By itself, it's not particularly interesting. But if you cut the number of systems you are trying to manage down, and increase the total number of active management shells, you could scale up very nicely. So, let's say taking 254 (a class C for you old guys, a 24bit mask for you VLSM folks) nodes that are being checked and managed. It's called a Management Unit (MU), and a single cron job to run the scripts associated with the MU.

Now, go ahead and have 50 or 100 MUs and run them at the same time on the same machine. Should work just fine. If something changes, write a entry to the Syslog file. Have a nice browser window for checking the Syslog file visually, and a cron job with a script that pages you when something critical happens. (node down, web server offline, coffee break during meeting, whatever).

With this, you could easily mimic the functionality of HP, CA, Netview, or even OpenNMS, and NO JAVA involved. (I like OpenNMS, but I hate the fact they wrote it in Java. Java libraries are buggy and no matter how many times they tell me I suck, I'm not going to change my opinion about how terrible the libraries are.)

So, a Fast, Simple, easy to implement NMS system that any Junior System Admin can figure out and actually run.

YOu might wonder about the discovery portion. That's pretty easy too, many tools exist to do this. For example; Use NMAP to discover the network and identify the OS, the services running on it (SNMP, Web, DMI, whatever). Then take the output of this and pipe it into a script that calls other scripts to configure the proper management tools for it.

So, let's say that nmap gives you a really good return on a machine. It would look something like this... Starting nmap V. 2.54BETA7 ( www.insecure.org/nmap/ ) Host localhost.localdomain ( appears to be up ... good.

Interesting ports on localhost.localdomain ( (The 1523 ports scanned but not shown below are in state: closed)

Port State Service

21/tcp open ftp

22/tcp open ssh

25/tcp open smtp

80/tcp open http

111/tcp open sunrpc

199/tcp open smux

443/tcp open https

1024/tcp open kdm

3306/tcp open mysql

6000/tcp open X11

8080/tcp open http-proxy

Nmap run completed -- 1 IP address (1 host up) scanned in 3 seconds

From this, we would know that we could run SNMP tools like RRDTOOL to managed services such as ftp, sntp, http, https, mysql, X11, etc.... Other scripts could automatically configure the proper templates to start the management of these devices.

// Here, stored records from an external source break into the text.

-- A's outer while-loop; fuel = max_iterations - iteration
def pvLoopA : Nat → List (String × String × Int) → List (String × String × Int) → Int →
    List (String × String × Int)
  | 0, result, remaining, _ => result ++ remaining
  | fuel+1, result, remaining, tc =>
    if remaining.isEmpty then result ++ remaining
    else
      let p := pvScanA [] remaining
      if p.1.isEmpty then
        match p.2 with
        | [] => result   -- unreachable: no progress leaves remaining unchanged (nonempty)
        | (d, s, r) :: rest =>
          let temp := "__ssa_tmp_" ++ PySem.Int.toStr tc
          pvLoopA fuel (result ++ [(temp, s, r)]) ((d, temp, r) :: rest) (tc + 1)
      else
        pvLoopA fuel (result ++ p.1) p.2 tc

def sequentialize_copies_py (copies : List (String × String × Int)) : List (String × String × Int) :=
  if copies.isEmpty then []
  else
    let remaining := copies.filter (fun e => !(e.1 == e.2.1))
    if remaining.isEmpty then []
    else pvLoopA (2 * remaining.length + 10) [] remaining 0

-- ===== PORT B =====
-- _acquire(uses, d, s): if d != s: uses[s] = uses.get(s, 0) + 1
def pvAcq (uses : PySem.Dict String Int) (d s : String) : PySem.Dict String Int :=
  if d == s then uses else uses.insert s (uses.getD s 0 + 1)

-- _release(uses, d, s): if d != s: uses[s] = uses.get(s, 0) - 1
def pvRel (uses : PySem.Dict String Int) (d s : String) : PySem.Dict String Int :=
  if d == s then uses else uses.insert s (uses.getD s 0 - 1)

-- for d, s, _r in pending: _acquire(uses, d, s)
def pvCnt0 (pending : List (String × String × Int)) : PySem.Dict String Int :=
  pending.foldl (fun c e => pvAcq c e.1 e.2.1) PySem.Dict.empty

-- one pass of B's for-loop: returns (emitted copies, next_pending, updated uses)
def pvPassB : PySem.Dict String Int → List (String × String × Int) →
    List (String × String × Int) × List (String × String × Int) × PySem.Dict String Int
  | cnt, [] => ([], [], cnt)
  | cnt, (d, s, r) :: rest =>
    if cnt.getD d 0 == 0 then
      let p := pvPassB (pvRel cnt d s) rest
      ((d, s, r) :: p.1, p.2.1, p.2.2)
    else
      let p := pvPassB cnt rest
      (p.1, (d, s, r) :: p.2.1, p.2.2)

-- B's outer while-loop (same safety fuel as A)
def pvLoopB : Nat → List (String × String × Int) → List (String × String × Int) →
    PySem.Dict String Int → Int → List (String × String × Int)
  | 0, result, pending, _, _ => result ++ pending
  | fuel+1, result, pending, cnt, tc =>
    if pending.isEmpty then result ++ pending
    else
      let p := pvPassB cnt pending
      if p.1.isEmpty then
        match p.2.1 with
        | [] => result   -- unreachable: nothing emitted leaves pending unchanged (nonempty)
        | (d, s, r) :: rest =>
          let temp := "__ssa_tmp_" ++ PySem.Int.toStr tc
          let c2 := pvAcq (pvRel p.2.2 d s) d temp
          pvLoopB fuel (result ++ [(temp, s, r)]) ((d, temp, r) :: rest) c2 (tc + 1)
      else
        pvLoopB fuel (result ++ p.1) p.2.1 p.2.2 tc

def sequentialize_copies_py_alt (copies : List (String × String × Int)) : List (String × String × Int) :=
  let pending := copies.filter (fun e => !(e.1 == e.2.1))
  if pending.isEmpty then []
  else pvLoopB (2 * pending.length + 10) [] pending (pvCnt0 pending) 0

-- ===== PRECONDITION & SPEC =====
def Spec_sequentialize_copies_py (copies : List (String × String × Int)) (out : List (String × String × Int)) : Prop := out = sequentialize_copies_py_alt copies
instance (copies : List (String × String × Int)) (out : List (String × String × Int)) : Decidable (Spec_sequentialize_copies_py copies out) := by unfold Spec_sequentialize_copies_py; infer_instance

-- ===== CLAIM (what is proved, stated in full; the proofs are below) =====
def Claim_equal_sequentialize_copies_py : Prop := ∀ (copies : List (String × String × Int)), Dom_sequentialize_copies_py copies → Spec_sequentialize_copies_py copies (sequentialize_copies_py copies)

-- ===== LEMMAS AND PROOFS =====

-- number of remaining non-self copies that read x (self-copies never block anyone)
def pvCountSrc (R : List (String × String × Int)) (x : String) : Nat :=
  R.countP (fun e => (e.2.1 == x) && !(e.1 == e.2.1))

theorem pvCountSrc_cons (a b : String) (c : Int) (R : List (String × String × Int)) (x : String) :
    pvCountSrc ((a, b, c) :: R) x
      = (if b = x ∧ ¬ a = b then 1 else 0) + pvCountSrc R x := by
  simp only [pvCountSrc, List.countP_cons]
  by_cases h1 : b = x <;> by_cases h2 : a = b <;> simp [h1, h2] <;> omega

-- A's filtered membership test is "some non-self copy reads dest"
theorem pvIsSource_eq (M : List (String × String × Int)) (d : String) :
    pvIsSource M d = true ↔ 0 < pvCountSrc M d := by
  simp only [pvIsSource, List.any_eq_true, Bool.and_eq_true, Bool.not_eq_true',
    beq_eq_false_iff_ne, beq_iff_eq, pvCountSrc, List.countP_pos_iff]
  constructor
  · rintro ⟨e, he, h1, h2⟩
    exact ⟨e, he, by simp [h2, h1]⟩
  · rintro ⟨e, he, hp⟩
    have hp' : e.2.1 = d ∧ ¬ e.1 = e.2.1 := by simpa using hp
    exact ⟨e, he, fun h => hp'.2 (h.trans hp'.1.symm), hp'.1⟩

theorem pvRel_getD (uses : PySem.Dict String Int) (d s x : String) :
    (pvRel uses d s).getD x 0
      = uses.getD x 0 - (if s = x ∧ ¬ d = s then 1 else 0) := by
  unfold pvRel
  by_cases h : d = s
  · simp [h]
  · by_cases hx : x = s
    · subst hx
      simp [h, PySem.Dict.getD_insert_self]
    · have hne := PySem.Dict.getD_insert_of_ne uses (uses.getD s 0 - 1) 0 hx
      simp [h, hne, Ne.symm hx]

theorem pvAcq_getD (uses : PySem.Dict String Int) (d s x : String) :
    (pvAcq uses d s).getD x 0
      = uses.getD x 0 + (if s = x ∧ ¬ d = s then 1 else 0) := by
  unfold pvAcq
  by_cases h : d = s
  · simp [h]
  · by_cases hx : x = s
    · subst hx
      simp [h, PySem.Dict.getD_insert_self]
    · have hne := PySem.Dict.getD_insert_of_ne uses (uses.getD s 0 + 1) 0 hx
      simp [h, hne, Ne.symm hx]

-- one pass: B's counted pass computes exactly A's scan, and the counter stays exact
theorem pvPass_eq (rest : List (String × String × Int)) :
    ∀ (kept : List (String × String × Int)) (cnt : PySem.Dict String Int),
    (∀ x, cnt.getD x 0 = (pvCountSrc (kept ++ rest) x : Int)) →
    ∃ em pend cnt',
      pvPassB cnt rest = (em, pend, cnt') ∧
      pvScanA kept rest = (em, kept ++ pend) ∧
      (∀ x, cnt'.getD x 0 = (pvCountSrc (kept ++ pend) x : Int)) := by
  induction rest with
  | nil =>
    intro kept cnt hcnt
    exact ⟨[], [], cnt, rfl, by simp [pvScanA], by simpa using hcnt⟩
  | cons c rest ih =>
    obtain ⟨d, s, r⟩ := c
    intro kept cnt hcnt
    by_cases hsrc : pvIsSource (kept ++ (d, s, r) :: rest) d = true
    · -- blocked: A keeps it, B keeps it
      have hpos := (pvIsSource_eq _ _).1 hsrc
      have hne : cnt.getD d 0 ≠ 0 := by rw [hcnt d]; omega
      have hbeq : (cnt.getD d 0 == 0) = false := by simp [hne]
      have hcnt' : ∀ x, cnt.getD x 0 = (pvCountSrc ((kept ++ [(d, s, r)]) ++ rest) x : Int) := by
        intro x; rw [hcnt x]; simp [List.append_assoc]
      obtain ⟨em, pend, cnt', hB, hA, hC⟩ := ih (kept ++ [(d, s, r)]) cnt hcnt'
      refine ⟨em, (d, s, r) :: pend, cnt', ?_, ?_, ?_⟩
      · simp [pvPassB, hbeq, hB]
      · simp [pvScanA, hsrc, hA, List.append_assoc]
      · intro x; rw [hC x]; simp [List.append_assoc]
    · -- ready: A pops it, B emits it and releases its source
      have hsrc' : pvIsSource (kept ++ (d, s, r) :: rest) d = false := by
        simpa using hsrc
      have hnpos : ¬ 0 < pvCountSrc (kept ++ (d, s, r) :: rest) d :=
        fun hp => hsrc ((pvIsSource_eq _ _).2 hp)
      have hz : pvCountSrc (kept ++ (d, s, r) :: rest) d = 0 := by omega
      have hbeq : (cnt.getD d 0 == 0) = true := by simp [hcnt d, hz]
      have hcnt' : ∀ x, (pvRel cnt d s).getD x 0 = (pvCountSrc (kept ++ rest) x : Int) := by
        intro x
        have hsplit : (pvCountSrc (kept ++ (d, s, r) :: rest) x : Int)
            = (pvCountSrc (kept ++ rest) x : Int)
              + (if s = x ∧ ¬ d = s then 1 else 0) := by
          simp only [pvCountSrc, List.countP_append]
          have := pvCountSrc_cons d s r rest x
          simp only [pvCountSrc] at this
          rw [this]
          split_ifs <;> push_cast <;> ring
        rw [pvRel_getD, hcnt x, hsplit]
        ring
      obtain ⟨em, pend, cnt', hB, hA, hC⟩ := ih kept (pvRel cnt d s) hcnt'
      exact ⟨(d, s, r) :: em, pend, cnt',
        by simp [pvPassB, hbeq, hB], by simp [pvScanA, hsrc', hA], hC⟩

-- the two outer loops agree as long as the counter is exact
theorem pvLoop_eq (fuel : Nat) :
    ∀ (result R : List (String × String × Int)) (cnt : PySem.Dict String Int) (tc : Int),
    (∀ x, cnt.getD x 0 = (pvCountSrc R x : Int)) →
    pvLoopA fuel result R tc = pvLoopB fuel result R cnt tc := by
  induction fuel with
  | zero => intro result R cnt tc _; rfl
  | succ fuel ih =>
    intro result R cnt tc hcnt
    by_cases hR : R.isEmpty
    · simp [pvLoopA, pvLoopB, hR]
    · obtain ⟨em, pend, cnt', hB, hA, hC⟩ := pvPass_eq R [] cnt (by simpa using hcnt)
      have hAeq : pvScanA [] R = (em, pend) := by simpa using hA
      have hCp : ∀ x, cnt'.getD x 0 = (pvCountSrc pend x : Int) := by simpa using hC
      by_cases hem : em.isEmpty
      · -- no progress: cycle break (or pend empty, unreachable)
        match hpend : pend with
        | [] =>
          simp [pvLoopA, pvLoopB, hR, hAeq, hB, hem]
        | (d, s, r) :: rest =>
          subst hpend
          simp only [pvLoopA, pvLoopB, hR, hAeq, hB, hem]
          apply ih
          -- counter exactness after the temp substitution
          intro x
          set temp := "__ssa_tmp_" ++ PySem.Int.toStr tc with htempdef
          rw [pvAcq_getD, pvRel_getD, hCp x, pvCountSrc_cons, pvCountSrc_cons]
          split_ifs <;> push_cast <;> ring
      · simp only [pvLoopA, pvLoopB, hR, hAeq, hB, hem]
        simp only [Bool.false_eq_true, if_false]
        exact ih (result ++ em) pend cnt' tc hCp
-- initial counter is exact
theorem pvCnt0_foldl (l : List (String × String × Int)) :
    ∀ (cnt : PySem.Dict String Int) (x : String),
    (l.foldl (fun c e => pvAcq c e.1 e.2.1) cnt).getD x 0
      = cnt.getD x 0 + (pvCountSrc l x : Int) := by
  induction l with
  | nil => intro cnt x; simp [pvCountSrc]
  | cons e rest ih =>
    obtain ⟨a, b, c⟩ := e
    intro cnt x
    rw [List.foldl_cons, ih, pvCountSrc_cons, pvAcq_getD]
    split_ifs <;> push_cast <;> ring

theorem pvCnt0_exact (pending : List (String × String × Int)) (x : String) :
    (pvCnt0 pending).getD x 0 = (pvCountSrc pending x : Int) := by
  rw [pvCnt0, pvCnt0_foldl]
  simp [PySem.Dict.empty, PySem.Dict.getD, PySem.Dict.get?]

-- ===== VERDICT (by name: the statement is the Claim_ definition above) =====
theorem sequentialize_copies_py_spec : Claim_equal_sequentialize_copies_py := by
  intro copies _
  unfold Spec_sequentialize_copies_py sequentialize_copies_py sequentialize_copies_py_alt
  by_cases hc : copies.isEmpty
  · have : copies = [] := List.isEmpty_iff.mp hc
    subst this; simp
  · simp only [hc, Bool.false_eq_true, if_false]
    set rem := copies.filter (fun e => !(e.1 == e.2.1)) with hrem
    by_cases hre : rem.isEmpty
    · simp [hre]
    · simp only [hre, Bool.false_eq_true, if_false]
      exact pvLoop_eq _ _ _ _ _ (fun x => pvCnt0_exact rem x)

The best part, it's all VERY EASY to ready and there are no dumb databases, Java, SQL, or other crap in the way. Just you, your shell, and your script files.

Since everything would be text file based, it would be easy to integrate other tools into the set making a really cool set of thingies to manage anything that can be reached via a command line.

What more can you ask???

--<Edit from the future>-- Doubleplus good citizen.